Having Fun to Foster Engagement


How do you get commuters excited about energy efficiency? Rally them into a competition that is both fun and financially rewarding.

As commuter traffic grows, Vermont faces challenges when it comes to road congestion, increased infrastructure expenses, intensified carbon emissions, and overall cost.

Beginning as a small local initiative based in Vermont’s most populous county, the Way to Go! Challenge encourages commuters to change their commuting habits by finding alternatives to the single-occupancy vehicle. By signing up for the Way to Go!

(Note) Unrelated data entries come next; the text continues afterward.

-- pv_equiv track=rewrite | github.com/farzanekram07/Data-Structures-and-Algorithms | 1 Logic Building/pair_cube_count.py | cube_pair_count
-- ===== SOURCE A (Python) =====
-- def cube_pair_count(n):
--     count = 0
--     new_arr = []
--     for i in range(n):
--         for j in range(n):
--             if i ** 3 + j ** 3 == n:
--                 new_arr.append([i,j])
--                 count += 1
--     return new_arr, count
-- ===== SOURCE B (Python) =====
-- def cube_pair_count(n):
--     # For each i with i**3 <= n, find the unique candidate j as the integer
--     # cube root of n - i**3 and keep the pair if it really is a cube.
--     new_arr = []
--     i = 0
--     while i < n and i * i * i <= n:
--         r = n - i * i * i
--         j = 0
--         while j * j * j < r:
--             j += 1
--         if j * j * j == r and j < n:
--             new_arr.append([i, j])
--         i += 1
--     return new_arr, len(new_arr)
-- ===== Notes on version B (the rewrite author's own statement) =====
-- stated objective: faster
-- what changed: Replaced the O(n^2) double scan over all (i,j) pairs by a single loop over i up to cbrt(n) that computes the unique candidate j as the integer cube root of n - i^3 and checks it is exact.
import Mathlib
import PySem

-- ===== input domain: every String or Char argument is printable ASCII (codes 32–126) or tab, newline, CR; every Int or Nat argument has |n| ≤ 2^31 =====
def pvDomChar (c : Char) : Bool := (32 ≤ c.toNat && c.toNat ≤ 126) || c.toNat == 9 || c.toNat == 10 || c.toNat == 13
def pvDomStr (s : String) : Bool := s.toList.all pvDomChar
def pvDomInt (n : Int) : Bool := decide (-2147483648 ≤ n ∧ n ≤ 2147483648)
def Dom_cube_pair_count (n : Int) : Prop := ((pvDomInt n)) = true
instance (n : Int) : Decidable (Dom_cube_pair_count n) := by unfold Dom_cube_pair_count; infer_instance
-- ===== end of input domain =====

-- B replaces A's O(n^2) double scan by a loop over i with i^3 ≤ n that computes the unique
-- candidate j as the integer cube root of n - i^3 (objective: faster).

-- ===== PORT A =====
def cube_pair_count (n : Int) : List (List Int) × Int :=
  let st : List (List Int) × Int :=
    (PySem.List.pyRange 0 n 1).foldl (fun st i =>
      (PySem.List.pyRange 0 n 1).foldl (fun st j =>
        if i ^ 3 + j ^ 3 = n then (st.1 ++ [[i, j]], st.2 + 1) else st) st)
      ([], 0)
  (st.1, st.2)

-- ===== PORT B =====
-- inner `while j*j*j < r: j += 1` of Source B
def pvIcbrt (r j : Int) : Int :=
  if h : j * j * j < r then pvIcbrt r (j + 1) else j
termination_by (max r 1 - j).toNat
decreasing_by
  have hj : j < max r 1 := by
    by_contra hc
    push Not at hc
    have h1 : (1 : Int) ≤ j := le_trans (le_max_right r 1) hc
    have h2 : r ≤ j := le_trans (le_max_left r 1) hc
    nlinarith
  omega

-- outer `while i < n and i*i*i <= n` of Source B
def pvLoopI (n i : Int) (arr : List (List Int)) : List (List Int) :=
  if _h : i < n ∧ i * i * i ≤ n then
    pvLoopI n (i + 1)
      (if pvIcbrt (n - i * i * i) 0 * pvIcbrt (n - i * i * i) 0 * pvIcbrt (n - i * i * i) 0
            = n - i * i * i ∧ pvIcbrt (n - i * i * i) 0 < n
       then arr ++ [[i, pvIcbrt (n - i * i * i) 0]] else arr)
  else arr
termination_by (n - i).toNat
decreasing_by omega

def cube_pair_count_alt (n : Int) : List (List Int) × Int :=
  let arr := pvLoopI n 0 []
  (arr, (arr.length : Int))

-- ===== PRECONDITION & SPEC =====
def Spec_cube_pair_count (n : Int) (out : List (List Int) × Int) : Prop := out = cube_pair_count_alt n
instance (n : Int) (out : List (List Int) × Int) : Decidable (Spec_cube_pair_count n out) := by unfold Spec_cube_pair_count; infer_instance

-- ===== CLAIM (what is proved, stated in full; the proofs are below) =====
def Claim_equal_cube_pair_count : Prop := ∀ (n : Int), Dom_cube_pair_count n → Spec_cube_pair_count n (cube_pair_count n)

-- ===== LEMMAS AND PROOFS =====

theorem cube_le_cube {a b : Int} (ha : 0 ≤ a) (h : a ≤ b) : a * a * a ≤ b * b * b := by
  have hb : 0 ≤ b := le_trans ha h
  have h2 : a * a ≤ b * b := mul_le_mul h h ha hb
  exact mul_le_mul h2 h ha (mul_nonneg hb hb)

theorem cube_lt_cube {a b : Int} (ha : 0 ≤ a) (h : a < b) : a * a * a < b * b * b := by
  have hb : 0 < b := lt_of_le_of_lt ha h
  have h2 : a * a ≤ b * b := mul_le_mul (le_of_lt h) (le_of_lt h) ha (le_of_lt hb)
  calc a * a * a ≤ b * b * a := mul_le_mul_of_nonneg_right h2 ha
    _ < b * b * b := mul_lt_mul_of_pos_left h (mul_pos hb hb)

theorem pvIcbrt_spec (r j : Int) (hj : 0 ≤ j) (hlt : ∀ k, 0 ≤ k → k < j → k * k * k < r) :
    0 ≤ pvIcbrt r j ∧ r ≤ pvIcbrt r j * pvIcbrt r j * pvIcbrt r j ∧
      ∀ k, 0 ≤ k → k < pvIcbrt r j → k * k * k < r := by
  by_cases h : j * j * j < r
  · rw [pvIcbrt, dif_pos h]
    refine pvIcbrt_spec r (j + 1) (by omega) ?_
    intro k hk hkj
    rcases lt_or_eq_of_le (by omega : k ≤ j) with hk' | hk'
    · exact hlt k hk hk'
    · subst hk'; exact h
  · rw [pvIcbrt, dif_neg h]
    exact ⟨hj, by omega, hlt⟩
termination_by (max r 1 - j).toNat
decreasing_by
  have hjm : j < max r 1 := by
    by_contra hc
    push Not at hc
    have h1 : (1 : Int) ≤ j := le_trans (le_max_right r 1) hc
    have h2 : r ≤ j := le_trans (le_max_left r 1) hc
    nlinarith
  omega

theorem pvIcbrt_unique {r c x : Int} (hc0 : 0 ≤ c) (hcr : r ≤ c * c * c)
    (hmin : ∀ k, 0 ≤ k → k < c → k * k * k < r) (hx0 : 0 ≤ x) (hx : x * x * x = r) : x = c := by
  rcases lt_trichotomy x c with h | h | h
  · have := hmin x hx0 h; omega
  · exact h
  · have hlt : c * c * c < x * x * x := cube_lt_cube hc0 h
    omega

-- `out.append(x); count += 1` under an if, folded over a list
theorem foldl_pair_append (l : List Int) (p : Int → Prop) [DecidablePred p]
    (f : Int → List Int) (a : List (List Int)) (c : Int) :
    l.foldl (fun st j => if p j then (st.1 ++ [f j], st.2 + 1) else st) (a, c)
      = (a ++ (l.filter (fun j => decide (p j))).map f,
         c + ((l.filter (fun j => decide (p j))).length : Int)) := by
  induction l generalizing a c with
  | nil => simp
  | cons x t ih =>
    by_cases hx : p x
    · simp only [List.foldl_cons, if_pos hx, ih, List.filter_cons, decide_eq_true hx]
      simp [List.append_assoc]
      omega
    · simp only [List.foldl_cons, if_neg hx, ih, List.filter_cons]
      simp [hx]

theorem foldl_pair_flat (l : List Int) (g : Int → List (List Int)) (a : List (List Int)) (c : Int) :
    l.foldl (fun st i => (st.1 ++ g i, st.2 + ((g i).length : Int))) (a, c)
      = (a ++ l.flatMap g, c + ((l.flatMap g).length : Int)) := by
  induction l generalizing a c with
  | nil => simp
  | cons x t ih =>
    simp only [List.foldl_cons, ih, List.flatMap_cons, List.append_assoc, List.length_append]
    rw [Prod.mk.injEq]
    refine ⟨rfl, ?_⟩
    push_cast; ring

theorem filter_eq_unique (p : Int → Bool) (c : Int) (l : List Int) (hnd : l.Nodup)
    (hu : ∀ x ∈ l, p x = true → x = c) :
    l.filter p = if c ∈ l ∧ p c = true then [c] else [] := by
  induction l with
  | nil => simp
  | cons a t ih =>
    rcases List.nodup_cons.mp hnd with ⟨ha, ht⟩
    by_cases hpa : p a = true
    · have hac : a = c := hu a (List.mem_cons_self) hpa
      subst hac
      have ht0 : t.filter p = [] := by
        rw [List.filter_eq_nil_iff]
        intro x hx hpx
        exact ha ((hu x (List.mem_cons_of_mem _ hx) hpx) ▸ hx)
      simp [hpa, ht0]
    · have hstep : (a :: t).filter p = t.filter p := by simp [hpa]
      rw [hstep, ih ht (fun x hx hpx => hu x (List.mem_cons_of_mem _ hx) hpx)]
      by_cases hc : p c = true
      · have hca : ¬ c = a := fun h => hpa (h ▸ hc)
        simp [List.mem_cons, hc, hca]
      · simp [hc]

-- the per-i contribution of B's loop
def pvG (n i : Int) : List (List Int) :=
  if pvIcbrt (n - i * i * i) 0 * pvIcbrt (n - i * i * i) 0 * pvIcbrt (n - i * i * i) 0
        = n - i * i * i ∧ pvIcbrt (n - i * i * i) 0 < n
  then [[i, pvIcbrt (n - i * i * i) 0]] else []

theorem pvG_eq_nil {n i : Int} (h : n - i * i * i < 0) : pvG n i = [] := by
  unfold pvG
  rcases pvIcbrt_spec (n - i * i * i) 0 (le_refl 0) (by intro k hk hk0; omega) with ⟨hc0, _, _⟩
  have : 0 ≤ pvIcbrt (n - i * i * i) 0 * pvIcbrt (n - i * i * i) 0 * pvIcbrt (n - i * i * i) 0 := by
    positivity
  rw [if_neg]
  rintro ⟨h1, _⟩
  omega

theorem pvLoopI_eq (n i : Int) (arr : List (List Int)) (hi : 0 ≤ i) :
    pvLoopI n i arr = arr ++ (PySem.List.pyRange i n 1).flatMap (pvG n) := by
  by_cases h : i < n ∧ i * i * i ≤ n
  · rw [pvLoopI, dif_pos h, pvLoopI_eq n (i + 1) _ (by omega), PySem.List.pyRange_one_cons h.1,
        List.flatMap_cons]
    show (if _ then arr ++ [[i, _]] else arr) ++ _ = _
    rw [show (if pvIcbrt (n - i * i * i) 0 * pvIcbrt (n - i * i * i) 0 * pvIcbrt (n - i * i * i) 0
            = n - i * i * i ∧ pvIcbrt (n - i * i * i) 0 < n
       then arr ++ [[i, pvIcbrt (n - i * i * i) 0]] else arr) = arr ++ pvG n i from by
      unfold pvG; split <;> simp]
    simp [List.append_assoc]
  · rw [pvLoopI, dif_neg h]
    rcases not_and_or.mp h with h' | h'
    · rw [PySem.List.pyRange_one_eq_nil (by omega)]; simp
    · have hnil : (PySem.List.pyRange i n 1).flatMap (pvG n) = [] := by
        rw [List.flatMap_eq_nil_iff]
        intro x hx
        rcases (PySem.List.mem_pyRange_one).mp hx with ⟨hix, _⟩
        have : i * i * i ≤ x * x * x := cube_le_cube hi hix
        exact pvG_eq_nil (by omega)
      rw [hnil]; simp
termination_by (n - i).toNat
decreasing_by omega

-- the per-i contribution of A's inner loop equals pvG
theorem inner_eq_pvG (n i : Int) :
    (((PySem.List.pyRange 0 n 1).filter (fun j => decide (i ^ 3 + j ^ 3 = n))).map
        (fun j => [i, j])) = pvG n i := by
  set r := n - i * i * i with hr
  set c := pvIcbrt r 0 with hc
  rcases pvIcbrt_spec r 0 (le_refl 0) (by intro k hk hk0; omega) with ⟨hc0, hcr, hmin⟩
  have hp : ∀ x : Int, (i ^ 3 + x ^ 3 = n) ↔ (x * x * x = r) := by
    intro x
    have h1 : i ^ 3 = i * i * i := by ring
    have h2 : x ^ 3 = x * x * x := by ring
    rw [h1, h2, hr]; omega
  have hfil : (PySem.List.pyRange 0 n 1).filter (fun j => decide (i ^ 3 + j ^ 3 = n))
      = if c ∈ PySem.List.pyRange 0 n 1 ∧ decide (i ^ 3 + c ^ 3 = n) = true then [c] else [] := by
    apply filter_eq_unique _ c _ (PySem.List.nodup_pyRange_one 0 n)
    intro x hx hpx
    rcases (PySem.List.mem_pyRange_one).mp hx with ⟨hx0, _⟩
    exact pvIcbrt_unique hc0 hcr hmin hx0 ((hp x).mp (of_decide_eq_true hpx))
  rw [hfil]
  unfold pvG
  rw [← hr, ← hc]
  by_cases hcond : c * c * c = r ∧ c < n
  · rw [if_pos hcond, if_pos, List.map_cons, List.map_nil]
    exact ⟨(PySem.List.mem_pyRange_one).mpr ⟨hc0, hcond.2⟩,
      decide_eq_true ((hp c).mpr hcond.1)⟩
  · rw [if_neg hcond, if_neg, List.map_nil]
    rintro ⟨hmem, hdec⟩
    exact hcond ⟨(hp c).mp (of_decide_eq_true hdec), ((PySem.List.mem_pyRange_one).mp hmem).2⟩

-- ===== VERDICT (by name: the statement is the Claim_ definition above) =====
theorem cube_pair_count_spec : Claim_equal_cube_pair_count := by
  intro n _
  show cube_pair_count n = cube_pair_count_alt n
  unfold cube_pair_count cube_pair_count_alt
  rw [pvLoopI_eq n 0 [] (le_refl 0)]
  have houter : (PySem.List.pyRange 0 n 1).foldl (fun st i =>
      (PySem.List.pyRange 0 n 1).foldl (fun st j =>
        if i ^ 3 + j ^ 3 = n then (st.1 ++ [[i, j]], st.2 + 1) else st) st)
      (([], 0) : List (List Int) × Int)
      = (PySem.List.pyRange 0 n 1).foldl
          (fun st i => (st.1 ++ pvG n i, st.2 + ((pvG n i).length : Int))) (([], 0)) := by
    apply PySem.List.foldl_congr_mem
    intro acc i _
    have hacc : acc = (acc.1, acc.2) := rfl
    have hg := inner_eq_pvG n i
    have hlen : ((PySem.List.pyRange 0 n 1).filter (fun j => decide (i ^ 3 + j ^ 3 = n))).length
        = (pvG n i).length := by rw [← hg, List.length_map]
    rw [hacc, foldl_pair_append _ (fun j => i ^ 3 + j ^ 3 = n) (fun j => [i, j]) acc.1 acc.2,
        hg, hlen]
  rw [houter, foldl_pair_flat]
  simp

Challenge, commuters make a public commitment to use less gasoline and reduce carbon emissions (while having fun!) for one week.

By 2009, the local initiative had strong participation, but the Vermont Agency of Transportation (VTrans) needed help in order to grow the program.


VEIC partnered with VTrans in 2009 to further develop Way to Go. Through a reinvigorated marketing campaign, development of challenge options, and a website redesign that featured tools and easier access for businesses, schools, and communities, VEIC increased both participation and engagement. Data collected since VEIC’s involvement shows a significant decrease in miles traveled and carbon emissions during the annual week-long challenge.

According to Ross MacDonald, Go Vermont program manager and public transit coordinator for VTrans, VEIC’s success with the program is a result of their unique approach to the serious topic of energy conservation.

"The overall marketing approach, the use of prizes, and the whole aesthetic of Way to Go! is one of inclusion, fun, and competition," says Ross. "I've seen some different programs that have a more serious message like: 'help save the environment,' or 'why aren’t you doing more?' VEIC has a light touch with a fun message."


  • Participation grew by 1,768 commuters between 2010 and 2013.
  • Over 90% of participants said they would likely participate in future challenges.
  • Vermonters saved 13,580 gallons of gasoline (the equivalent of $48,500) and avoided 266,100 pounds of carbon emissions in 2013.